The reply to the records below should contain exactly the lines from the line with "rw [tiltLoopA_append]" through the line with "have ht' : t'.length ≤ n := by", and nothing besides.

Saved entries
******************************

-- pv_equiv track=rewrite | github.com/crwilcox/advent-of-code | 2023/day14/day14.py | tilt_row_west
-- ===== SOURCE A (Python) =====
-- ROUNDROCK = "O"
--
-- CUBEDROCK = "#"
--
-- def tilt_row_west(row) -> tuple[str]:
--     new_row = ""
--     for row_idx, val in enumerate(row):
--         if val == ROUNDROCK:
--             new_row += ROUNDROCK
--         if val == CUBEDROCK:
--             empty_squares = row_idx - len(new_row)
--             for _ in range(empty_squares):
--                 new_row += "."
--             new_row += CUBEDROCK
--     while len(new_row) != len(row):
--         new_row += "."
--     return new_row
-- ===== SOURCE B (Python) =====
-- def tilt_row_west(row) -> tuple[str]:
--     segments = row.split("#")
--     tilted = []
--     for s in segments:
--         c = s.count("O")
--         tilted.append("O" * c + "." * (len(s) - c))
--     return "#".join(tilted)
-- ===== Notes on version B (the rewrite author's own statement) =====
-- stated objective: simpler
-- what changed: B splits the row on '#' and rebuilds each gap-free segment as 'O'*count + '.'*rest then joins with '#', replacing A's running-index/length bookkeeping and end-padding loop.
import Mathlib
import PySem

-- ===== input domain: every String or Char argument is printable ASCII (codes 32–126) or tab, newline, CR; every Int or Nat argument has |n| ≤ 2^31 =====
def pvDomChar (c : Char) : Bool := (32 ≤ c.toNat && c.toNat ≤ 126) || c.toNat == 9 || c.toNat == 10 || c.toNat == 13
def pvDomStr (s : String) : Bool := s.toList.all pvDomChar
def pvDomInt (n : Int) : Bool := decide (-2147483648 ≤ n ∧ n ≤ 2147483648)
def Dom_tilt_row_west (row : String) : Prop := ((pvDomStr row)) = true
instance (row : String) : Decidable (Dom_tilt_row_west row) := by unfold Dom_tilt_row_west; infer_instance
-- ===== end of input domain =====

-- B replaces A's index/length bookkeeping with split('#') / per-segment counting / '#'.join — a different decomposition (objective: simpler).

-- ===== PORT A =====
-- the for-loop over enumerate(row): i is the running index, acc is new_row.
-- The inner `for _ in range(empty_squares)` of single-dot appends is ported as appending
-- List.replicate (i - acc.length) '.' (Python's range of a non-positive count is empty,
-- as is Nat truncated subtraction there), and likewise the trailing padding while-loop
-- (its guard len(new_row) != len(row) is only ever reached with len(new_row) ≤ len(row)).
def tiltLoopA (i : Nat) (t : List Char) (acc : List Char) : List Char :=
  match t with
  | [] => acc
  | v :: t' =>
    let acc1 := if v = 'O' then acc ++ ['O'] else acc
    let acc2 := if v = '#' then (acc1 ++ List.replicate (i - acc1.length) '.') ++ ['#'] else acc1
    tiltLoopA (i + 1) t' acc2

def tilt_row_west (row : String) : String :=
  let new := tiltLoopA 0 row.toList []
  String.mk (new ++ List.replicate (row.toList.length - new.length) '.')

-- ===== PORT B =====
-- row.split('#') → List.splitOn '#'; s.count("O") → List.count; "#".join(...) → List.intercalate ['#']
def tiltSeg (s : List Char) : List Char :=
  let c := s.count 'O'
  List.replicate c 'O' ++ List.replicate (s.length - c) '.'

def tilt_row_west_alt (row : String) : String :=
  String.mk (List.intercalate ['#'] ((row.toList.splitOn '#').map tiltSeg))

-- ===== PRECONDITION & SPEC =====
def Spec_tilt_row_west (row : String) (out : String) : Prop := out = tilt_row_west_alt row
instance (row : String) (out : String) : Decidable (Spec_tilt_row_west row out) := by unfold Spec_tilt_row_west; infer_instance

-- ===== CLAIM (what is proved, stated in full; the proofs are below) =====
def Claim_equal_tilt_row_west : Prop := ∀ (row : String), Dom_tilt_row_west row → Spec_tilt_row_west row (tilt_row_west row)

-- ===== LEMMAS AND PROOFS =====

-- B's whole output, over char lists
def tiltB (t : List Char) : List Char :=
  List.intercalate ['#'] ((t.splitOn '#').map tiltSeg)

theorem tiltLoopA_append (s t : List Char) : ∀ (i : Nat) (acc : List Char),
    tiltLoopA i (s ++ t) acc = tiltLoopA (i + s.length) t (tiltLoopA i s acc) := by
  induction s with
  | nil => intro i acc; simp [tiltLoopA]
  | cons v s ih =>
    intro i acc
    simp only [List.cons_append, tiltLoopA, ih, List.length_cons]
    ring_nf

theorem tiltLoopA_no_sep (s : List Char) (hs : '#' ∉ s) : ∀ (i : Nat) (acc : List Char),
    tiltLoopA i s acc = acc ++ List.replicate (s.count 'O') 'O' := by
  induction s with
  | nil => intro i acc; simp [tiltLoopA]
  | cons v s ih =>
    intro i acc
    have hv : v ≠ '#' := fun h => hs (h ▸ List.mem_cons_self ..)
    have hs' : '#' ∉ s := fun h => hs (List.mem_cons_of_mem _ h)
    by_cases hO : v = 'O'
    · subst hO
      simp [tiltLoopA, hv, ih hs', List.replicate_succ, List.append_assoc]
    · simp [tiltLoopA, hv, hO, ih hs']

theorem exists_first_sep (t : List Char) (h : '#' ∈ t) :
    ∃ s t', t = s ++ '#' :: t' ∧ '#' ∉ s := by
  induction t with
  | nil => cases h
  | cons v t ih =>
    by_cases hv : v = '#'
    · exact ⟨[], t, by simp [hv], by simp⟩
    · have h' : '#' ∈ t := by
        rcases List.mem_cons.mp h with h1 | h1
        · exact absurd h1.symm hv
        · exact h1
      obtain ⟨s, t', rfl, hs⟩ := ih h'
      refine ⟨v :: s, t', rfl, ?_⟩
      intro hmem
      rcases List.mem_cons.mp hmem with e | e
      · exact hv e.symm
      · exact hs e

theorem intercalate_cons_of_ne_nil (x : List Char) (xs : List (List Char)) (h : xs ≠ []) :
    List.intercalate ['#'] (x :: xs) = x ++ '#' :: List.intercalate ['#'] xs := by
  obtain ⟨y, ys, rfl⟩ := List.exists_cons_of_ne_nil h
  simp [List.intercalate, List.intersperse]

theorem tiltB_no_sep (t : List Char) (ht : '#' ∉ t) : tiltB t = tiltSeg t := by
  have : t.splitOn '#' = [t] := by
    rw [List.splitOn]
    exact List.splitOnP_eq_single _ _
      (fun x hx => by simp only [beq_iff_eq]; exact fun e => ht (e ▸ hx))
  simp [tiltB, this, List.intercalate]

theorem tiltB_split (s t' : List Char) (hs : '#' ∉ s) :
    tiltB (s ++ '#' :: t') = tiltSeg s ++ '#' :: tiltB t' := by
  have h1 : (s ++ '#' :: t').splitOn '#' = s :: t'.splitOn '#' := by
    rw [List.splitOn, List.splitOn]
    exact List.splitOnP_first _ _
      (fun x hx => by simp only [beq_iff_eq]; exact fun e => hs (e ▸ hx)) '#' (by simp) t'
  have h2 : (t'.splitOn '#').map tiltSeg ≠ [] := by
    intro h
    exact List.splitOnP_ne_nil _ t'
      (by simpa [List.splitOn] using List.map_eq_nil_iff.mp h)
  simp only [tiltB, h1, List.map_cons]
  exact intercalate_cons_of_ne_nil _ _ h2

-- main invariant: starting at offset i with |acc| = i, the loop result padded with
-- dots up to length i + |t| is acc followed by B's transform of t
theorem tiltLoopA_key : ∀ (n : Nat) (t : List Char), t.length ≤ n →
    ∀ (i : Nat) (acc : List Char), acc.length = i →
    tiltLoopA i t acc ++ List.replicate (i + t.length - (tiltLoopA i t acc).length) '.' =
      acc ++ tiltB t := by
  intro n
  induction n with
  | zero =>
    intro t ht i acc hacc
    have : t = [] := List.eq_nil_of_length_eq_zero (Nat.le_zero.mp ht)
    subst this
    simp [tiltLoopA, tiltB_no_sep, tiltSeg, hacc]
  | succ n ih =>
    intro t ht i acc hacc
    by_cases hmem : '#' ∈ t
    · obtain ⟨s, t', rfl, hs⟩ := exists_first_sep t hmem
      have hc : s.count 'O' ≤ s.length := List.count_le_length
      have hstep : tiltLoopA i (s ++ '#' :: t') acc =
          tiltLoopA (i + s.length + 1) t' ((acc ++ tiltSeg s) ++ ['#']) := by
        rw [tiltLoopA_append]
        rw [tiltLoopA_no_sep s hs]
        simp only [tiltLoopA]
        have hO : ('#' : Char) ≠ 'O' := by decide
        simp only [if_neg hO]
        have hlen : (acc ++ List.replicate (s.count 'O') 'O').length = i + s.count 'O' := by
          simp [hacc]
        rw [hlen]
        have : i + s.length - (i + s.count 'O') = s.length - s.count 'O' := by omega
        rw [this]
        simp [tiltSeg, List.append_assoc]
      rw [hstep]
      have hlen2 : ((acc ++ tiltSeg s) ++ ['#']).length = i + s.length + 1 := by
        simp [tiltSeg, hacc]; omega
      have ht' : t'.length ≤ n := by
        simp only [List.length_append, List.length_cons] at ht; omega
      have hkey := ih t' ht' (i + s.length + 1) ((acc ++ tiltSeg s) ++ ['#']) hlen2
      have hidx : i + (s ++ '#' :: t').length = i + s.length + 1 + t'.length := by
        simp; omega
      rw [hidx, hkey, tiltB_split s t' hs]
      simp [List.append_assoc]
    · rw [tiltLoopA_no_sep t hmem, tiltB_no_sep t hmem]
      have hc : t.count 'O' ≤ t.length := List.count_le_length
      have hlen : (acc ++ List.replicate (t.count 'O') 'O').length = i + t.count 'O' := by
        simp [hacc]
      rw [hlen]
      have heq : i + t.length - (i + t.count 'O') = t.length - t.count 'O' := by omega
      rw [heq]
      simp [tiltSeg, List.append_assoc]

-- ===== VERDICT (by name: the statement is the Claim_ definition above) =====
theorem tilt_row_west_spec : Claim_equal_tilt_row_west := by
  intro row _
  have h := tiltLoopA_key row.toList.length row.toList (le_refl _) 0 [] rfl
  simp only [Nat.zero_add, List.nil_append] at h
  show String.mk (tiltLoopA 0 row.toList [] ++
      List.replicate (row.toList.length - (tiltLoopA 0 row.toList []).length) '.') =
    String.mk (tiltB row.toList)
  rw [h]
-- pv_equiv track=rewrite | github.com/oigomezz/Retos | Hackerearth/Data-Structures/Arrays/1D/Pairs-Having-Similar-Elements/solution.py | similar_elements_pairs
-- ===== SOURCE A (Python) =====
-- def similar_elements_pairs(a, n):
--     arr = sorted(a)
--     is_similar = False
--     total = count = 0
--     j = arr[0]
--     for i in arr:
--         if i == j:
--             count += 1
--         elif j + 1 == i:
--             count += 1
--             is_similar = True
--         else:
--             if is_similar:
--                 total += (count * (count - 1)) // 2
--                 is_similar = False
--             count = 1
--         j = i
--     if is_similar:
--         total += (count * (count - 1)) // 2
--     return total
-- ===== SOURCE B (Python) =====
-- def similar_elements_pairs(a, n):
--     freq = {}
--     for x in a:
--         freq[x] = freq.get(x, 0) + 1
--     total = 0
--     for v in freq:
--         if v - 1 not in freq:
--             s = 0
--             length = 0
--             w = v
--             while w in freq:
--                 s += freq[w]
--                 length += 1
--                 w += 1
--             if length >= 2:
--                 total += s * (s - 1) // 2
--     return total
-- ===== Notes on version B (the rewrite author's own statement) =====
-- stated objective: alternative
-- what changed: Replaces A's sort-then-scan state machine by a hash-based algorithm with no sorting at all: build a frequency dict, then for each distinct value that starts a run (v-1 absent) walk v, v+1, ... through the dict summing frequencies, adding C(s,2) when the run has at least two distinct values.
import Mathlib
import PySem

******************************

Result:
        rw [tiltLoopA_append]
        rw [tiltLoopA_no_sep s hs]
        simp only [tiltLoopA]
        have hO : ('#' : Char) ≠ 'O' := by decide
        simp only [if_neg hO]
        have hlen : (acc ++ List.replicate (s.count 'O') 'O').length = i + s.count 'O' := by
          simp [hacc]
        rw [hlen]
        have : i + s.length - (i + s.count 'O') = s.length - s.count 'O' := by omega
        rw [this]
        simp [tiltSeg, List.append_assoc]
      rw [hstep]
      have hlen2 : ((acc ++ tiltSeg s) ++ ['#']).length = i + s.length + 1 := by
        simp [tiltSeg, hacc]; omega
      have ht' : t'.length ≤ n := by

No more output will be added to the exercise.